● **THE RECORDS**
-- pv_equiv track=rewrite | github.com/Aghilzoori/My-projects | bot_Persian_Empire/bot_Persian_Empire_2025_11_24/src/tools.py | needs_internet_search_en_v4
-- ===== SOURCE A (Python) =====
-- def needs_internet_search_en_v4(text):
--     """
--     Smarter English-only check for internet search necessity.
--     - Uses substring matching
--     - Handles multi-word keywords more robustly
--     - Considers question, keywords, and sentence length
--     """
--     text_lower = text.lower().strip()
--
--
--     is_question = text_lower.endswith('?') or any(text_lower.startswith(w) for w in ['what','how','who','which','when','where','can you'])
--
--     search_keywords = [
--         'method','tutorial','new','news','statistics','research','study','definition','meaning',
--         'usage','advantages','disadvantages','history','python','artificial intelligence',
--         'machine learning','data analysis','programming','code','algorithm','functions','class','object',
--         'can you','about'
--     ]
--
--     words = text_lower.split()
--
--     keyword_hits = 0
--     for kw in search_keywords:
--         kw_tokens = kw.split()
--         for i in range(len(words) - len(kw_tokens) + 1):
--             if words[i:i+len(kw_tokens)] == kw_tokens:
--                 keyword_hits += 1
--                 break
--
--
--     score = 0
--     if is_question:
--         score += 1
--     score += keyword_hits * 2
--     if len(words) > 5:
--         score += 1
--
--     return score >= 3
-- ===== SOURCE B (Python) =====
-- def needs_internet_search_en_v4(text):
--     """Index-then-lookup rewrite: build unigram/bigram sets once, then one
--     membership test per keyword (replaces the per-keyword positional scan)."""
--     text_lower = text.lower().strip()
--
--     is_question = text_lower.endswith('?') or any(
--         text_lower.startswith(w)
--         for w in ['what', 'how', 'who', 'which', 'when', 'where', 'can you'])
--
--     search_keywords = [
--         'method','tutorial','new','news','statistics','research','study','definition','meaning',
--         'usage','advantages','disadvantages','history','python','artificial intelligence',
--         'machine learning','data analysis','programming','code','algorithm','functions','class','object',
--         'can you','about'
--     ]
--
--     words = text_lower.split()
--
--     # one pass over the words: index all unigrams and adjacent bigrams
--     unigrams = set(words)
--     bigrams = set(zip(words, words[1:]))
--
--     def hit(kw):
--         kts = kw.split()
--         if len(kts) == 1:
--             return kts[0] in unigrams
--         elif len(kts) == 2:
--             return (kts[0], kts[1]) in bigrams
--         return False
--
--     keyword_hits = sum(1 for kw in search_keywords if hit(kw))
--
--     score = (1 if is_question else 0) + 2 * keyword_hits + (1 if len(words) > 5 else 0)
--     return score >= 3
-- ===== Notes on version B (the rewrite author's own statement) =====
-- stated objective: alternative
-- what changed: Replaces the per-keyword positional scan over word slices by a one-pass unigram/bigram set index followed by a single membership test per keyword.
import Mathlib
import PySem

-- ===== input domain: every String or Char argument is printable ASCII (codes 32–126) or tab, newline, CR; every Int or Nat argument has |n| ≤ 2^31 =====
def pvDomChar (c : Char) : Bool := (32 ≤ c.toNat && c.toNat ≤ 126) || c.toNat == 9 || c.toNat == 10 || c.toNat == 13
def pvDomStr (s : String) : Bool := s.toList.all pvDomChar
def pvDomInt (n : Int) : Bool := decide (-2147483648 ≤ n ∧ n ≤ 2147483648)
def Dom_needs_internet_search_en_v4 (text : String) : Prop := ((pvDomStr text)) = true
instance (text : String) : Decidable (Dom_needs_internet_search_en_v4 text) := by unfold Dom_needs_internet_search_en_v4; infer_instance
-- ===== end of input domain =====

-- B replaces A's per-keyword positional scan by a one-pass unigram/bigram set index
-- followed by one membership test per keyword (objective: alternative decomposition).


-- ===== PORT A =====
def pvQuestionStarts : List String := ["what","how","who","which","when","where","can you"]

def pvSearchKeywords : List String :=
  ["method","tutorial","new","news","statistics","research","study","definition","meaning",
   "usage","advantages","disadvantages","history","python","artificial intelligence",
   "machine learning","data analysis","programming","code","algorithm","functions","class","object",
   "can you","about"]

def needs_internet_search_en_v4 (text : String) : Bool :=
  let text_lower := PySem.Str.strip (PySem.Str.lower text)
  let is_question :=
    PySem.Str.endswith text_lower "?" ||
      pvQuestionStarts.any (fun w => PySem.Str.startswith text_lower w)
  let words := PySem.Str.split₀ text_lower
  -- for kw in search_keywords: inner positional scan with break (first hit counts once)
  let keyword_hits : Int :=
    pvSearchKeywords.foldl (fun acc kw =>
      let kw_tokens := PySem.Str.split₀ kw
      if (PySem.List.pyRange 0 ((words.length : Int) - (kw_tokens.length : Int) + 1)).any
           (fun i => PySem.List.slice words (some i) (some (i + (kw_tokens.length : Int))) == kw_tokens)
      then acc + 1 else acc) 0
  let score : Int :=
    (if is_question then (0 : Int) + 1 else 0) + keyword_hits * 2 +
      (if (words.length : Int) > 5 then 1 else 0)
  decide (score ≥ 3)

-- ===== PORT B =====
def pvHit (unigrams : PySem.Set String) (bigrams : PySem.Set (String × String)) (kw : String) : Bool :=
  let kts := PySem.Str.split₀ kw
  if h1 : kts.length = 1 then
    unigrams.contains kts[0]
  else if h2 : kts.length = 2 then
    bigrams.contains (kts[0], kts[1])
  else false

def needs_internet_search_en_v4_alt (text : String) : Bool :=
  let text_lower := PySem.Str.strip (PySem.Str.lower text)
  let is_question :=
    PySem.Str.endswith text_lower "?" ||
      pvQuestionStarts.any (fun w => PySem.Str.startswith text_lower w)
  let words := PySem.Str.split₀ text_lower
  -- one pass over the words: index all unigrams and adjacent bigrams
  let unigrams : PySem.Set String := PySem.Set.ofList words
  let bigrams : PySem.Set (String × String) := PySem.Set.ofList (words.zip words.tail)
  let keyword_hits : Nat := pvSearchKeywords.countP (pvHit unigrams bigrams)
  let score : Int :=
    (if is_question then (1 : Int) else 0) + 2 * (keyword_hits : Int) +
      (if (words.length : Int) > 5 then 1 else 0)
  decide (score ≥ 3)

-- ===== PRECONDITION & SPEC =====
def Spec_needs_internet_search_en_v4 (text : String) (out : Bool) : Prop := out = needs_internet_search_en_v4_alt text
instance (text : String) (out : Bool) : Decidable (Spec_needs_internet_search_en_v4 text out) := by unfold Spec_needs_internet_search_en_v4; infer_instance

-- ===== CLAIM (what is proved, stated in full; the proofs are below) =====
def Claim_equal_needs_internet_search_en_v4 : Prop := ∀ (text : String), Dom_needs_internet_search_en_v4 text → Spec_needs_internet_search_en_v4 text (needs_internet_search_en_v4 text)

-- ===== LEMMAS AND PROOFS =====

-- A's inner scan over start positions finds kts exactly when kts is a contiguous run of words.
theorem pv_scan_eq_infix (words kts : List String) :
    ((PySem.List.pyRange 0 ((words.length : Int) - (kts.length : Int) + 1)).any
      (fun i => PySem.List.slice words (some i) (some (i + (kts.length : Int))) == kts))
    = decide (kts <:+: words) := by
  by_cases h : kts <:+: words
  · simp only [h, decide_true]
    obtain ⟨s, t, hst⟩ := h
    rw [List.any_eq_true]
    refine ⟨(s.length : Int), ?_, ?_⟩
    · rw [PySem.List.mem_pyRange_one]
      constructor
      · positivity
      · have : words.length = s.length + kts.length + t.length := by
          rw [← hst]; simp; omega
        omega
    · rw [beq_iff_eq, PySem.List.slice_toNat _ (by positivity) (by positivity)]
      have h1 : ((s.length : Int) + (kts.length : Int)).toNat = s.length + kts.length := by omega
      have h2 : ((s.length : Int)).toNat = s.length := by omega
      rw [h1, h2, ← hst, List.append_assoc, List.drop_left]
      have : s.length + kts.length - s.length = kts.length := by omega
      rw [this, List.take_left]
  · simp only [h, decide_false]
    rw [List.any_eq_false]
    intro i hi
    rw [PySem.List.mem_pyRange_one] at hi
    simp only [beq_iff_eq]
    intro hsl
    rw [PySem.List.slice_toNat _ (by omega) (by omega)] at hsl
    have h1 : ((i + (kts.length : Int))).toNat - i.toNat = kts.length := by omega
    rw [h1] at hsl
    have hp : kts <+: words.drop i.toNat := hsl ▸ List.take_prefix _ _
    exact h (hp.isInfix.trans (List.drop_suffix _ _).isInfix)

theorem pv_pair_infix (a b : String) (words : List String) :
    ([a, b] <:+: words) ↔ (a, b) ∈ words.zip words.tail := by
  induction words with
  | nil => simp
  | cons w ws ih =>
    rw [List.infix_cons_iff]
    cases ws with
    | nil => simp [List.cons_prefix_cons]
    | cons v vs =>
      simp only [List.tail_cons, List.zip_cons_cons, List.mem_cons, List.cons_prefix_cons] at *
      rw [ih]
      simp [Prod.ext_iff]

theorem pv_keyword_shape :
    ∀ kw ∈ pvSearchKeywords,
      (PySem.Str.split₀ kw).length = 1 ∨ (PySem.Str.split₀ kw).length = 2 := by
  decide

theorem pv_hit_eq (words : List String) (kw : String)
    (h : (PySem.Str.split₀ kw).length = 1 ∨ (PySem.Str.split₀ kw).length = 2) :
    ((PySem.List.pyRange 0 ((words.length : Int) - ((PySem.Str.split₀ kw).length : Int) + 1)).any
      (fun i => PySem.List.slice words (some i)
                  (some (i + ((PySem.Str.split₀ kw).length : Int))) == PySem.Str.split₀ kw))
    = pvHit (PySem.Set.ofList words) (PySem.Set.ofList (words.zip words.tail)) kw := by
  rw [pv_scan_eq_infix]
  unfold pvHit
  rcases h with h | h
  · obtain ⟨a, ha⟩ := List.length_eq_one_iff.mp h
    simp [ha, List.singleton_infix_iff]
  · obtain ⟨a, b, hab⟩ := List.length_eq_two.mp h
    simp [hab, pv_pair_infix]

-- ===== VERDICT (by name: the statement is the Claim_ definition above) =====
theorem needs_internet_search_en_v4_spec : Claim_equal_needs_internet_search_en_v4 := by
  intro text _
  unfold Spec_needs_internet_search_en_v4 needs_internet_search_en_v4 needs_internet_search_en_v4_alt
  simp only [PySem.List.foldl_count_if, Int.zero_add]
  rw [List.countP_congr (fun kw hkw => by
    rw [pv_hit_eq _ _ (pv_keyword_shape kw hkw)])]
  simp only [decide_eq_decide]
  split_ifs <;> omega
-- pv_equiv track=rewrite | github.com/EvelinSenghaas/Modelos-y-Simulacion | metodos.py | congruencial_multiplicativo
-- ===== SOURCE A (Python) =====
-- def congruencial_multiplicativo(s, n, a, m):
--     resultado = []
--     resultado.append(str(s))
--     secuencia = str(s)
--     i = 0
--     while i < n:
--         v = (a * int(resultado[i])) % m
--         resultado.append(str(v))
--         secuencia = str(v)
--         i += 1
--     return secuencia
-- ===== SOURCE B (Python) =====
-- def congruencial_multiplicativo(s, n, a, m):
--     # closed form: x_n = a^n * s (mod m), via built-in modular exponentiation
--     if n <= 0:
--         return str(s)
--     return str(pow(a, n, m) * s % m)
-- ===== Notes on version B (the rewrite author's own statement) =====
-- stated objective: faster
-- what changed: Replaced the O(n) iteration (kept with string round-trips in a list) by the closed form a^n*s mod m computed with built-in modular exponentiation.
import Mathlib
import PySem

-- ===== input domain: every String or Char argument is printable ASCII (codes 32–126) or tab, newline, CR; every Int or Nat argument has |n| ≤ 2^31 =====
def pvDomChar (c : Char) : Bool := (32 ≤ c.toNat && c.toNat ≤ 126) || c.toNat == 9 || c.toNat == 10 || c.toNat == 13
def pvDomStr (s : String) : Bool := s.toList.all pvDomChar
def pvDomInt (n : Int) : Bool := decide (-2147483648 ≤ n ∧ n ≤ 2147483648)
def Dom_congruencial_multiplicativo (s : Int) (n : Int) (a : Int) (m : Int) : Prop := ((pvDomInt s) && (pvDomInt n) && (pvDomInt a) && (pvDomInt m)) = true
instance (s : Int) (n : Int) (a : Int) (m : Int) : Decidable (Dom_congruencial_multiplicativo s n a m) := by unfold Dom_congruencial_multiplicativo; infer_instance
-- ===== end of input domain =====

-- B replaces A's O(n) loop by the closed form a^n*s mod m via modular exponentiation; the list/str-round-trip of A is carried as the Int it denotes (int(str(v)) = v).


-- ===== PORT A =====
-- while i < n: v = (a * int(resultado[i])) % m; resultado.append(str(v)); secuencia = str(v); i += 1
-- Python stores str(v) in resultado and reads it back with int(); int(str(v)) = v on canonical
-- integer strings, so the port carries the Int value in resultado (str applied for secuencia).
def pvALoop (a : Int) (m : Int) : Nat → List Int → Nat → String → String
  | 0, _, _, secuencia => secuencia
  | fuel + 1, resultado, i, _ =>
    let x := (PySem.List.pyGet? resultado (Int.ofNat i)).getD 0   -- resultado[i] always in range
    let v := PySem.Int.mod (a * x) m
    pvALoop a m fuel (resultado ++ [v]) (i + 1) (PySem.Int.toStr v)

def congruencial_multiplicativo (s : Int) (n : Int) (a : Int) (m : Int) : String :=
  pvALoop a m n.toNat [s] 0 (PySem.Int.toStr s)

-- ===== PORT B =====
def congruencial_multiplicativo_alt (s : Int) (n : Int) (a : Int) (m : Int) : String :=
  if n ≤ 0 then PySem.Int.toStr s
  else PySem.Int.toStr (PySem.Int.mod (PySem.Int.powMod a n.toNat m * s) m)

-- ===== PRECONDITION & SPEC =====
-- Pre_ excludes exactly m = 0 with n > 0, where A raises ZeroDivisionError (B raises ValueError there too).
def Pre_congruencial_multiplicativo (s : Int) (n : Int) (a : Int) (m : Int) : Prop := 0 < n → m ≠ 0
instance (s : Int) (n : Int) (a : Int) (m : Int) : Decidable (Pre_congruencial_multiplicativo s n a m) := by unfold Pre_congruencial_multiplicativo; infer_instance
def pvWitness_congruencial_multiplicativo : Int × Int × Int × Int := (7, 5, 3, 11)

def Spec_congruencial_multiplicativo (s : Int) (n : Int) (a : Int) (m : Int) (out : String) : Prop := out = congruencial_multiplicativo_alt s n a m
instance (s : Int) (n : Int) (a : Int) (m : Int) (out : String) : Decidable (Spec_congruencial_multiplicativo s n a m out) := by unfold Spec_congruencial_multiplicativo; infer_instance

-- ===== CLAIM (what is proved, stated in full; the proofs are below) =====
def Claim_equal_congruencial_multiplicativo : Prop := ∀ (s : Int) (n : Int) (a : Int) (m : Int), Dom_congruencial_multiplicativo s n a m → Pre_congruencial_multiplicativo s n a m → Spec_congruencial_multiplicativo s n a m (congruencial_multiplicativo s n a m)

-- ===== LEMMAS AND PROOFS =====

-- Python's floor-mod depends only on the residue class (any m ≠ 0)
theorem pvMod_congr (x y m : Int) (hm : m ≠ 0) (h : m ∣ x - y) :
    PySem.Int.mod x m = PySem.Int.mod y m := by
  have hx := PySem.Int.floordiv_mul_add_mod x m
  have hy := PySem.Int.floordiv_mul_add_mod y m
  obtain ⟨k, hk⟩ := h
  have hdif : PySem.Int.mod x m - PySem.Int.mod y m
      = m * (k - PySem.Int.floordiv x m + PySem.Int.floordiv y m) := by
    linear_combination hx - hy + hk
  rcases lt_or_gt_of_ne hm with hneg | hpos
  · have h1 := PySem.Int.mod_neg_bounds x hneg
    have h2 := PySem.Int.mod_neg_bounds y hneg
    have : m * (k - PySem.Int.floordiv x m + PySem.Int.floordiv y m) = 0 := by
      rcases lt_trichotomy (k - PySem.Int.floordiv x m + PySem.Int.floordiv y m) 0 with h | h | h
      · nlinarith
      · simp [h]
      · nlinarith
    omega
  · have h1 := PySem.Int.mod_nonneg x hpos
    have h2 := PySem.Int.mod_lt x hpos
    have h3 := PySem.Int.mod_nonneg y hpos
    have h4 := PySem.Int.mod_lt y hpos
    have : m * (k - PySem.Int.floordiv x m + PySem.Int.floordiv y m) = 0 := by
      rcases lt_trichotomy (k - PySem.Int.floordiv x m + PySem.Int.floordiv y m) 0 with h | h | h
      · nlinarith
      · simp [h]
      · nlinarith
    omega

theorem pvMod_sub_self (x m : Int) : m ∣ x - PySem.Int.mod x m := by
  have hx := PySem.Int.floordiv_mul_add_mod x m
  exact ⟨PySem.Int.floordiv x m, by linarith⟩

theorem pvGet_last (l : List Int) (y : Int) :
    PySem.List.pyGet? (l ++ [y]) (Int.ofNat l.length) = some y := by
  simp [PySem.List.pyGet?, PySem.List.pyIdx?]

-- loop invariant: the ith element of resultado is x; the loop returns str(a^fuel * x mod m)
theorem pvALoop_eq (a m : Int) (hm : m ≠ 0) :
    ∀ (fuel : Nat) (resultado : List Int) (i : Nat) (x : Int) (sec : String),
    resultado.length = i + 1 →
    PySem.List.pyGet? resultado (Int.ofNat i) = some x →
    pvALoop a m fuel resultado i sec
      = if fuel = 0 then sec else PySem.Int.toStr (PySem.Int.mod (a ^ fuel * x) m) := by
  intro fuel
  induction fuel with
  | zero => intro resultado i x sec _ _; simp [pvALoop]
  | succ f ih =>
    intro resultado i x sec hlen hget
    simp only [pvALoop, hget, Option.getD_some]
    rw [ih (resultado ++ [PySem.Int.mod (a * x) m]) (i + 1) (PySem.Int.mod (a * x) m) _
        (by simp [hlen]) (by rw [show Int.ofNat (i + 1) = Int.ofNat resultado.length by rw [hlen]]
                             exact pvGet_last resultado _)]
    rcases Nat.eq_zero_or_pos f with hf | hf
    · subst hf; simp [pow_one]
    · have hne : f ≠ 0 := Nat.pos_iff_ne_zero.mp hf
      simp only [if_neg hne, if_neg (Nat.succ_ne_zero f)]
      congr 1
      apply pvMod_congr _ _ _ hm
      have h1 : m ∣ a ^ f * (a * x - PySem.Int.mod (a * x) m) :=
        (pvMod_sub_self (a * x) m).mul_left _
      have h2 : a ^ f * PySem.Int.mod (a * x) m - a ^ (f + 1) * x
          = -(a ^ f * (a * x - PySem.Int.mod (a * x) m)) := by ring
      rw [h2]
      exact dvd_neg.mpr h1

-- ===== VERDICT (by name: the statement is the Claim_ definition above) =====
theorem congruencial_multiplicativo_spec : Claim_equal_congruencial_multiplicativo := by
  intro s n a m _ hpre
  unfold Spec_congruencial_multiplicativo congruencial_multiplicativo congruencial_multiplicativo_alt
  by_cases hn : n ≤ 0
  · have : n.toNat = 0 := Int.toNat_of_nonpos hn
    simp [this, pvALoop, hn]
  · replace hn := lt_of_not_ge hn
    have hm : m ≠ 0 := hpre hn
    have hfuel : n.toNat ≠ 0 := by omega
    rw [pvALoop_eq a m hm n.toNat [s] 0 s (PySem.Int.toStr s) (by simp)
        (by simp [PySem.List.pyGet?, PySem.List.pyIdx?])]
    simp only [if_neg hfuel, if_neg (not_le.mpr hn)]
    congr 1
    unfold PySem.Int.powMod
    apply pvMod_congr _ _ _ hm
    have h2 : a ^ n.toNat * s - PySem.Int.mod (a ^ n.toNat) m * s
        = (a ^ n.toNat - PySem.Int.mod (a ^ n.toNat) m) * s := by ring
    rw [h2]
    exact (pvMod_sub_self (a ^ n.toNat) m).mul_right s
-- pv_equiv track=rewrite | github.com/Saima-Chaity/Leetcode | Matrix/pathWithMinMaxValue.py | maximumMinimumPath
-- ===== SOURCE A (Python) =====
-- from typing import List
--
-- def maximumMinimumPath(A: List[List[int]]) -> int:
--   rows = len(A)
--   cols = len(A[0])
--   direction = [(0, 1), (1, 0), (0, -1), (-1, 0)]
--
--   def check(value):
--     memo = [[0 for _ in range(cols)] for _ in range(rows)]
--
--     def dfs(i, j):
--       if i == rows - 1 and j == cols - 1:
--         return True
--
--       memo[i][j] = 1
--       for x, y in direction:
--         xi = x + i
--         yj = y + j
--         if 0 <= xi < rows and 0 <= yj < cols and not memo[xi][yj] and A[xi][yj] >= value and dfs(xi, yj):
--           return True
--       return False
--
--     return dfs(0, 0)
--
--   minValue = min(A[0][0], A[rows - 1][cols - 1])
--   unique = set()
--   for i in range(rows):
--     for j in range(cols):
--       if A[i][j] <= minValue:
--         unique.add(A[i][j])
--
--   arr = sorted(unique)
--   left = 0
--   right = len(arr) - 1
--   while left <= right:
--     mid = left + (right - left) // 2
--     if check(arr[mid]):
--       left = mid + 1
--     else:
--       right = mid - 1
--   return arr[right]
-- ===== SOURCE B (Python) =====
-- from typing import List
--
-- def maximumMinimumPath(A: List[List[int]]) -> int:
--   rows = len(A)
--   cols = len(A[0])
--   cap = min(A[0][0], A[rows - 1][cols - 1])
--   arr = sorted({A[i][j] for i in range(rows) for j in range(cols) if A[i][j] <= cap})
--
--   def reachable(v):
--     reached = {(0, 0)}
--     for _ in range(rows * cols):
--       grew = False
--       for i in range(rows):
--         for j in range(cols):
--           if (i, j) in reached:
--             for (x, y) in ((i, j + 1), (i + 1, j), (i, j - 1), (i - 1, j)):
--               if 0 <= x < rows and 0 <= y < cols and (x, y) not in reached and A[x][y] >= v:
--                 reached.add((x, y))
--                 grew = True
--       if not grew:
--         break
--     return (rows - 1, cols - 1) in reached
--
--   best = arr[0]
--   for v in arr[1:]:
--     if reachable(v):
--       best = v
--     else:
--       break
--   return best
-- ===== Notes on version B (the rewrite author's own statement) =====
-- stated objective: alternative
-- what changed: Binary search over thresholds with a recursive memoized DFS is replaced by an ascending linear scan over the sorted candidate values that stops at the first unreachable threshold, with reachability decided by an iterative fixed-point flood fill instead of recursion.
import Mathlib
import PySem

● **YOUR ASSIGNMENT**
Would you please copy, word for word, everything above from the line containing "have h2 : a ^ f" down to the line containing "if i == rows", those two lines included?

● **SOLVED PROBLEM**
      have h2 : a ^ f * PySem.Int.mod (a * x) m - a ^ (f + 1) * x
          = -(a ^ f * (a * x - PySem.Int.mod (a * x) m)) := by ring
      rw [h2]
      exact dvd_neg.mpr h1

-- ===== VERDICT (by name: the statement is the Claim_ definition above) =====
theorem congruencial_multiplicativo_spec : Claim_equal_congruencial_multiplicativo := by
  intro s n a m _ hpre
  unfold Spec_congruencial_multiplicativo congruencial_multiplicativo congruencial_multiplicativo_alt
  by_cases hn : n ≤ 0
  · have : n.toNat = 0 := Int.toNat_of_nonpos hn
    simp [this, pvALoop, hn]
  · replace hn := lt_of_not_ge hn
    have hm : m ≠ 0 := hpre hn
    have hfuel : n.toNat ≠ 0 := by omega
    rw [pvALoop_eq a m hm n.toNat [s] 0 s (PySem.Int.toStr s) (by simp)
        (by simp [PySem.List.pyGet?, PySem.List.pyIdx?])]
    simp only [if_neg hfuel, if_neg (not_le.mpr hn)]
    congr 1
    unfold PySem.Int.powMod
    apply pvMod_congr _ _ _ hm
    have h2 : a ^ n.toNat * s - PySem.Int.mod (a ^ n.toNat) m * s
        = (a ^ n.toNat - PySem.Int.mod (a ^ n.toNat) m) * s := by ring
    rw [h2]
    exact (pvMod_sub_self (a ^ n.toNat) m).mul_right s
-- pv_equiv track=rewrite | github.com/Saima-Chaity/Leetcode | Matrix/pathWithMinMaxValue.py | maximumMinimumPath
-- ===== SOURCE A (Python) =====
-- from typing import List
--
-- def maximumMinimumPath(A: List[List[int]]) -> int:
--   rows = len(A)
--   cols = len(A[0])
--   direction = [(0, 1), (1, 0), (0, -1), (-1, 0)]
--
--   def check(value):
--     memo = [[0 for _ in range(cols)] for _ in range(rows)]
--
--     def dfs(i, j):
--       if i == rows - 1 and j == cols - 1:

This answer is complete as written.